» **TASK DETAILS**: In the listing that follows, the lines starting at the one containing "rw [List.foldl_append]" and ending at the one containing "kv.2 4)) (p, s)).1" are to be returned exactly, both boundary lines included, and no others.

» **THE INPUT**:
━━━━━━━━
-- pv_equiv track=rewrite | github.com/Ashrithakukkeshree/mtd_c_py | DAY4/p8.py | max_frames
-- ===== SOURCE A (Python) =====
-- from collections import Counter
--
-- def max_frames(sticks):
--     stick_counts = Counter(sticks)
--     pairs = 0
--     square_frames = 0
--
--     for length, count in stick_counts.items():
--         pairs += count // 2
--         square_frames += count // 4
--     frames = pairs // 2
--     return frames
-- ===== SOURCE B (Python) =====
-- def max_frames(sticks):
--     pairs = 0
--     run = 0
--     prev = None
--     for x in sorted(sticks):
--         if run and x == prev:
--             run += 1
--         else:
--             pairs += run // 2
--             run = 1
--             prev = x
--     pairs += run // 2
--     return pairs // 2
-- ===== Notes on version B (the rewrite author's own statement) =====
-- stated objective: alternative
-- what changed: Replaces Counter hash aggregation (and the dead square_frames accumulator) with sorting a copy and scanning consecutive runs, adding run//2 per run.
import Mathlib
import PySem

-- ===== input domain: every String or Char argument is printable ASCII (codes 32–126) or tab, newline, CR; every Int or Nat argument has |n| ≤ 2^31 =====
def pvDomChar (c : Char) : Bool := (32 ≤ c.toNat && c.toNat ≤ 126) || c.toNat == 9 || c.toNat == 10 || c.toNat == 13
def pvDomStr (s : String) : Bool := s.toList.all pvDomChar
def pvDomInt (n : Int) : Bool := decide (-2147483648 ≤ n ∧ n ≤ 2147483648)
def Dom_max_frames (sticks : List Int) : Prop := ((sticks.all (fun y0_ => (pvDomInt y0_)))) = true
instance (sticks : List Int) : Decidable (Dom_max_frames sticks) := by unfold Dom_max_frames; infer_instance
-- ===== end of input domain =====

-- B replaces A's Counter aggregation (and A's dead square_frames accumulator) with
-- sort-then-scan over runs of equal values; alternative decomposition, same results.

-- ===== PORT A =====
def max_frames (sticks : List Int) : Int :=
  let stick_counts := PySem.Dict.counter sticks
  let st := stick_counts.items.foldl
    (fun (acc : Int × Int) kv =>
      (acc.1 + PySem.Int.floordiv kv.2 2, acc.2 + PySem.Int.floordiv kv.2 4)) (0, 0)
  PySem.Int.floordiv st.1 2

-- ===== PORT B =====
-- loop body of Source B: state (pairs, run, prev)
def bStep (st : Int × Int × Option Int) (x : Int) : Int × Int × Option Int :=
  if st.2.1 ≠ 0 ∧ st.2.2 = some x then (st.1, st.2.1 + 1, st.2.2)
  else (st.1 + PySem.Int.floordiv st.2.1 2, 1, some x)

def max_frames_alt (sticks : List Int) : Int :=
  let st := (PySem.List.sorted sticks (fun x => x) false).foldl bStep (0, 0, none)
  PySem.Int.floordiv (st.1 + PySem.Int.floordiv st.2.1 2) 2

-- ===== PRECONDITION & SPEC =====
def Spec_max_frames (sticks : List Int) (out : Int) : Prop := out = max_frames_alt sticks
instance (sticks : List Int) (out : Int) : Decidable (Spec_max_frames sticks out) := by unfold Spec_max_frames; infer_instance

-- ===== CLAIM (what is proved, stated in full; the proofs are below) =====
def Claim_equal_max_frames : Prop := ∀ (sticks : List Int), Dom_max_frames sticks → Spec_max_frames sticks (max_frames sticks)

-- ===== LEMMAS AND PROOFS =====

-- the common value both loops compute: sum over distinct values of count // 2
def pairSum (l : List Int) : Int :=
  ((PySem.List.dedup l).map (fun k => PySem.Int.floordiv (l.count k : Int) 2)).sum

def bFinal (st : Int × Int × Option Int) : Int := st.1 + PySem.Int.floordiv st.2.1 2

-- the pairs accumulator is a pure offset through the scan
theorem bStep_offset (l : List Int) (p r : Int) (prev : Option Int) (c : Int) :
    l.foldl bStep (p + c, r, prev)
      = ((l.foldl bStep (p, r, prev)).1 + c, (l.foldl bStep (p, r, prev)).2) := by
  induction l generalizing p r prev with
  | nil => rfl
  | cons y t ih =>
    simp only [List.foldl_cons, bStep]
    split_ifs with h
    · exact ih p (r + 1) prev
    · have := ih (p + PySem.Int.floordiv r 2) 1 (some y)
      simpa [add_comm, add_left_comm, add_assoc] using this

-- a run of equal values just grows the run counter
theorem bStep_replicate (n : Nat) (p r : Int) (x : Int) (hr : 0 < r) :
    (List.replicate n x).foldl bStep (p, r, some x) = (p, r + n, some x) := by
  induction n generalizing r with
  | zero => simp
  | succ m ih =>
    simp only [List.replicate_succ, List.foldl_cons, bStep]
    split_ifs with h
    · have := ih (r + 1) (by omega)
      rw [this]; congr 2; push_cast; ring
    · exact absurd ⟨by omega, by trivial⟩ h

-- restarting the scan: a new value flushes the pending run
theorem bStep_restart (t : List Int) (y p r x : Int) (hyx : y ≠ x) :
    bFinal ((y :: t).foldl bStep (p, r, some x))
      = p + PySem.Int.floordiv r 2 + bFinal (t.foldl bStep (0, 1, some y)) := by
  have hstep : bStep (p, r, some x) y = (p + PySem.Int.floordiv r 2, 1, some y) := by
    simp only [bStep]
    rw [if_neg]
    rintro ⟨-, h2⟩
    exact hyx (Option.some.inj h2).symm
  simp only [List.foldl_cons, hstep]
  have := bStep_offset t 0 1 (some y) (p + PySem.Int.floordiv r 2)
  simp only [zero_add] at this
  rw [this]
  simp [bFinal, add_comm, add_assoc]

theorem bFresh_eq (l : List Int) (y : Int) :
    (y :: l).foldl bStep (0, 0, none) = l.foldl bStep (0, 1, some y) := by
  simp [List.foldl_cons, bStep, PySem.Int.floordiv]

-- pairSum is determined by the multiset of elements
theorem pairSum_perm (l l' : List Int) (h : l.Perm l') : pairSum l = pairSum l' := by
  unfold pairSum
  have hd : (PySem.List.dedup l).Perm (PySem.List.dedup l') := by
    rw [List.perm_ext_iff_of_nodup (PySem.List.nodup_dedup _) (PySem.List.nodup_dedup _)]
    intro a
    simp only [PySem.List.mem_dedup]
    exact ⟨fun ha => h.mem_iff.mp ha, fun ha => h.mem_iff.mpr ha⟩
  have hcount : ∀ k : Int, l.count k = l'.count k := fun k => h.count_eq k
  calc ((PySem.List.dedup l).map (fun k => PySem.Int.floordiv (l.count k : Int) 2)).sum
      = ((PySem.List.dedup l).map (fun k => PySem.Int.floordiv (l'.count k : Int) 2)).sum := by
        simp only [hcount]
    _ = ((PySem.List.dedup l').map (fun k => PySem.Int.floordiv (l'.count k : Int) 2)).sum :=
        (hd.map _).sum_eq

-- decomposing a sorted list at its minimal head run
theorem pairSum_split (n : Nat) (x : Int) (rest : List Int) (hx : x ∉ rest) (hn : 0 < n) :
    pairSum (List.replicate n x ++ rest)
      = PySem.Int.floordiv (n : Int) 2 + pairSum rest := by
  unfold pairSum
  set l := List.replicate n x ++ rest with hl
  have hcx : l.count x = n := by
    simp [hl, List.count_append, List.count_eq_zero_of_not_mem hx]
  have hck : ∀ k : Int, k ≠ x → l.count k = rest.count k := by
    intro k hk
    simp [hl, List.count_append, List.count_replicate]
    exact fun h => absurd h.symm hk
  have hmem : ∀ a : Int, a ∈ PySem.List.dedup l ↔ a = x ∨ a ∈ PySem.List.dedup rest := by
    intro a
    simp [hl, List.mem_append, List.mem_replicate, hn.ne']
  have hperm : (PySem.List.dedup l).Perm (x :: PySem.List.dedup rest) := by
    rw [List.perm_ext_iff_of_nodup (PySem.List.nodup_dedup _)
      (List.nodup_cons.mpr ⟨by simpa [PySem.List.mem_dedup] using hx, PySem.List.nodup_dedup _⟩)]
    intro a
    rw [hmem a]; simp
  calc ((PySem.List.dedup l).map (fun k => PySem.Int.floordiv (l.count k : Int) 2)).sum
      = ((x :: PySem.List.dedup rest).map (fun k => PySem.Int.floordiv (l.count k : Int) 2)).sum :=
        (hperm.map _).sum_eq
    _ = PySem.Int.floordiv (n : Int) 2
        + ((PySem.List.dedup rest).map (fun k => PySem.Int.floordiv (l.count k : Int) 2)).sum := by
        simp [hcx]
    _ = PySem.Int.floordiv (n : Int) 2
        + ((PySem.List.dedup rest).map (fun k => PySem.Int.floordiv (rest.count k : Int) 2)).sum := by
        congr 1
        apply congrArg List.sum
        apply List.map_congr_left
        intro k hk
        have hkx : k ≠ x := by
          intro h; subst h
          simp at hk
          exact hx hk
        rw [hck k hkx]

-- a sorted list starts with a replicate-run of its head, head absent from the rest
theorem sorted_head_run (x : Int) (t : List Int) (hs : (x :: t).Pairwise (· ≤ ·)) :
    ∃ (n : Nat) (rest : List Int), 0 < n ∧ x :: t = List.replicate n x ++ rest ∧
      x ∉ rest ∧ rest.Pairwise (· ≤ ·) ∧ rest.length < (x :: t).length := by
  set l := x :: t with hl
  set tw := l.takeWhile (fun y => decide (y = x)) with htw
  set rest := l.dropWhile (fun y => decide (y = x)) with hrest
  have hsplit : l = tw ++ rest := (List.takeWhile_append_dropWhile).symm
  have htwrep : tw = List.replicate tw.length x := by
    apply List.eq_replicate_of_mem
    intro a ha
    have := List.mem_takeWhile_imp ha
    simpa using this
  have hxrest : x ∉ rest := by
    intro hmem
    rcases hr : rest with _ | ⟨z, rs⟩
    · rw [hr] at hmem; exact absurd hmem (List.not_mem_nil)
    · have hz : ¬ (z = x) := by
        have := List.head?_dropWhile_not (fun y => decide (y = x)) l
        rw [← hrest, hr] at this
        simpa using this
      have hrp : rest.Pairwise (· ≤ ·) := by
        rw [hsplit] at hs
        exact hs.sublist (List.sublist_append_right _ _)
      have hzle : ∀ a ∈ rs, z ≤ a := by
        rw [hr] at hrp
        exact fun a ha => (List.pairwise_cons.mp hrp).1 a ha
      have hxle : x ≤ z := by
        -- z ∈ l and x is the head of the sorted l
        have hzl : z ∈ l := by rw [hsplit, hr]; simp
        rw [hl] at hzl hs
        rcases List.mem_cons.mp hzl with h | h
        · exact absurd h hz
        · exact (List.pairwise_cons.mp hs).1 z h
      rw [hr] at hmem
      rcases List.mem_cons.mp hmem with h | h
      · exact hz h.symm
      · have := hzle x h
        omega
  have hlen : 0 < tw.length := by
    rcases htw' : tw with _ | ⟨a, as⟩
    · exfalso
      have : l = rest := by rw [hsplit, htw']; rfl
      apply hxrest; rw [← this, hl]; simp
    · simp
  refine ⟨tw.length, rest, hlen, by rw [← htwrep]; exact hsplit, hxrest, ?_, ?_⟩
  · rw [hsplit] at hs
    exact hs.sublist (List.sublist_append_right _ _)
  · have h2 : l.length = tw.length + rest.length := by rw [hsplit]; simp
    omega

-- main loop invariant: the scan over a sorted list computes pairSum
theorem scan_eq_pairSum (l : List Int) (hs : l.Pairwise (· ≤ ·)) :
    bFinal (l.foldl bStep (0, 0, none)) = pairSum l := by
  induction hn : l.length using Nat.strong_induction_on generalizing l with
  | _ N ih =>
  rcases l with _ | ⟨x, t⟩
  · simp [bFinal, pairSum, PySem.List.dedup, PySem.Int.floordiv]
  · obtain ⟨n, rest, hnpos, hdecomp, hxr, hrs, hlt⟩ := sorted_head_run x t hs
    have hrep : x :: t = x :: (List.replicate (n - 1) x ++ rest) := by
      rw [hdecomp]
      rcases n with _ | m
      · omega
      · simp [List.replicate_succ]
    rw [hrep, bFresh_eq]
    rw [List.foldl_append]
    rw [bStep_replicate (n - 1) 0 1 x (by omega)]
    have hrun : (1 : Int) + ((n - 1 : Nat) : Int) = (n : Int) := by
      push_cast [Nat.cast_sub (by omega : 1 ≤ n)]; ring
    rw [hrun]
    have hps : pairSum (x :: t) = PySem.Int.floordiv (n : Int) 2 + pairSum rest := by
      rw [hdecomp]; exact pairSum_split n x rest hxr hnpos
    rcases rest with _ | ⟨y, rt⟩
    · have hnil : pairSum ([] : List Int) = 0 := rfl
      rw [← hrep, hps, hnil]
      simp [bFinal]
    · have hyx : y ≠ x := fun h => hxr (h ▸ List.mem_cons_self)
      rw [bStep_restart rt y 0 (n : Int) x hyx]
      rw [← bFresh_eq rt y]
      have hrest_eq : bFinal ((y :: rt).foldl bStep (0, 0, none)) = pairSum (y :: rt) := by
        subst hn
        exact ih (y :: rt).length hlt (y :: rt) hrs rfl
      rw [hrest_eq, ← hrep, hps]
      ring

-- A's loop: the pairs component is the sum of count // 2 over distinct values
theorem foldl_pair_fst (l : List (Int × Int)) (p s : Int) :
    (l.foldl (fun (acc : Int × Int) kv =>
      (acc.1 + PySem.Int.floordiv kv.2 2, acc.2 + PySem.Int.floordiv kv.2 4)) (p, s)).1
      = p + (l.map (fun kv => PySem.Int.floordiv kv.2 2)).sum := by
  induction l generalizing p s with
  | nil => simp
  | cons kv t ih =>
    simp only [List.foldl_cons, List.map_cons, List.sum_cons]
    rw [ih]
    ring

theorem maxA_eq (sticks : List Int) :
    max_frames sticks = PySem.Int.floordiv (pairSum sticks) 2 := by
  unfold max_frames
  simp only [PySem.Dict.items_counter]
  rw [foldl_pair_fst]
  simp only [zero_add, pairSum, List.map_map]
  rw [← PySem.List.dedup_eq_ofList]
  rfl

theorem maxB_eq (sticks : List Int) :
    max_frames_alt sticks = PySem.Int.floordiv (pairSum sticks) 2 := by
  show PySem.Int.floordiv
      ((List.foldl bStep (0, 0, none) (PySem.List.sorted sticks (fun x => x) false)).1
        + PySem.Int.floordiv
            (List.foldl bStep (0, 0, none) (PySem.List.sorted sticks (fun x => x) false)).2.1 2) 2
    = PySem.Int.floordiv (pairSum sticks) 2
  have hsp : (PySem.List.sorted sticks (fun x => x) false).Pairwise (· ≤ ·) := by
    simpa using PySem.List.sorted_pairwise sticks (fun x => x)
  have := scan_eq_pairSum (PySem.List.sorted sticks (fun x => x) false) hsp
  simp only [bFinal] at this
  rw [this]
  congr 1
  exact pairSum_perm _ _ (PySem.List.sorted_perm sticks (fun x => x) false)

-- ===== VERDICT (by name: the statement is the Claim_ definition above) =====
theorem max_frames_spec : Claim_equal_max_frames := by
  intro sticks _
  unfold Spec_max_frames
  rw [maxA_eq, maxB_eq]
━━━━━━━━
» **SOLUTION**:
    rw [List.foldl_append]
    rw [bStep_replicate (n - 1) 0 1 x (by omega)]
    have hrun : (1 : Int) + ((n - 1 : Nat) : Int) = (n : Int) := by
      push_cast [Nat.cast_sub (by omega : 1 ≤ n)]; ring
    rw [hrun]
    have hps : pairSum (x :: t) = PySem.Int.floordiv (n : Int) 2 + pairSum rest := by
      rw [hdecomp]; exact pairSum_split n x rest hxr hnpos
    rcases rest with _ | ⟨y, rt⟩
    · have hnil : pairSum ([] : List Int) = 0 := rfl
      rw [← hrep, hps, hnil]
      simp [bFinal]
    · have hyx : y ≠ x := fun h => hxr (h ▸ List.mem_cons_self)
      rw [bStep_restart rt y 0 (n : Int) x hyx]
      rw [← bFresh_eq rt y]
      have hrest_eq : bFinal ((y :: rt).foldl bStep (0, 0, none)) = pairSum (y :: rt) := by
        subst hn
        exact ih (y :: rt).length hlt (y :: rt) hrs rfl
      rw [hrest_eq, ← hrep, hps]
      ring

-- A's loop: the pairs component is the sum of count // 2 over distinct values
theorem foldl_pair_fst (l : List (Int × Int)) (p s : Int) :
    (l.foldl (fun (acc : Int × Int) kv =>
      (acc.1 + PySem.Int.floordiv kv.2 2, acc.2 + PySem.Int.floordiv kv.2 4)) (p, s)).1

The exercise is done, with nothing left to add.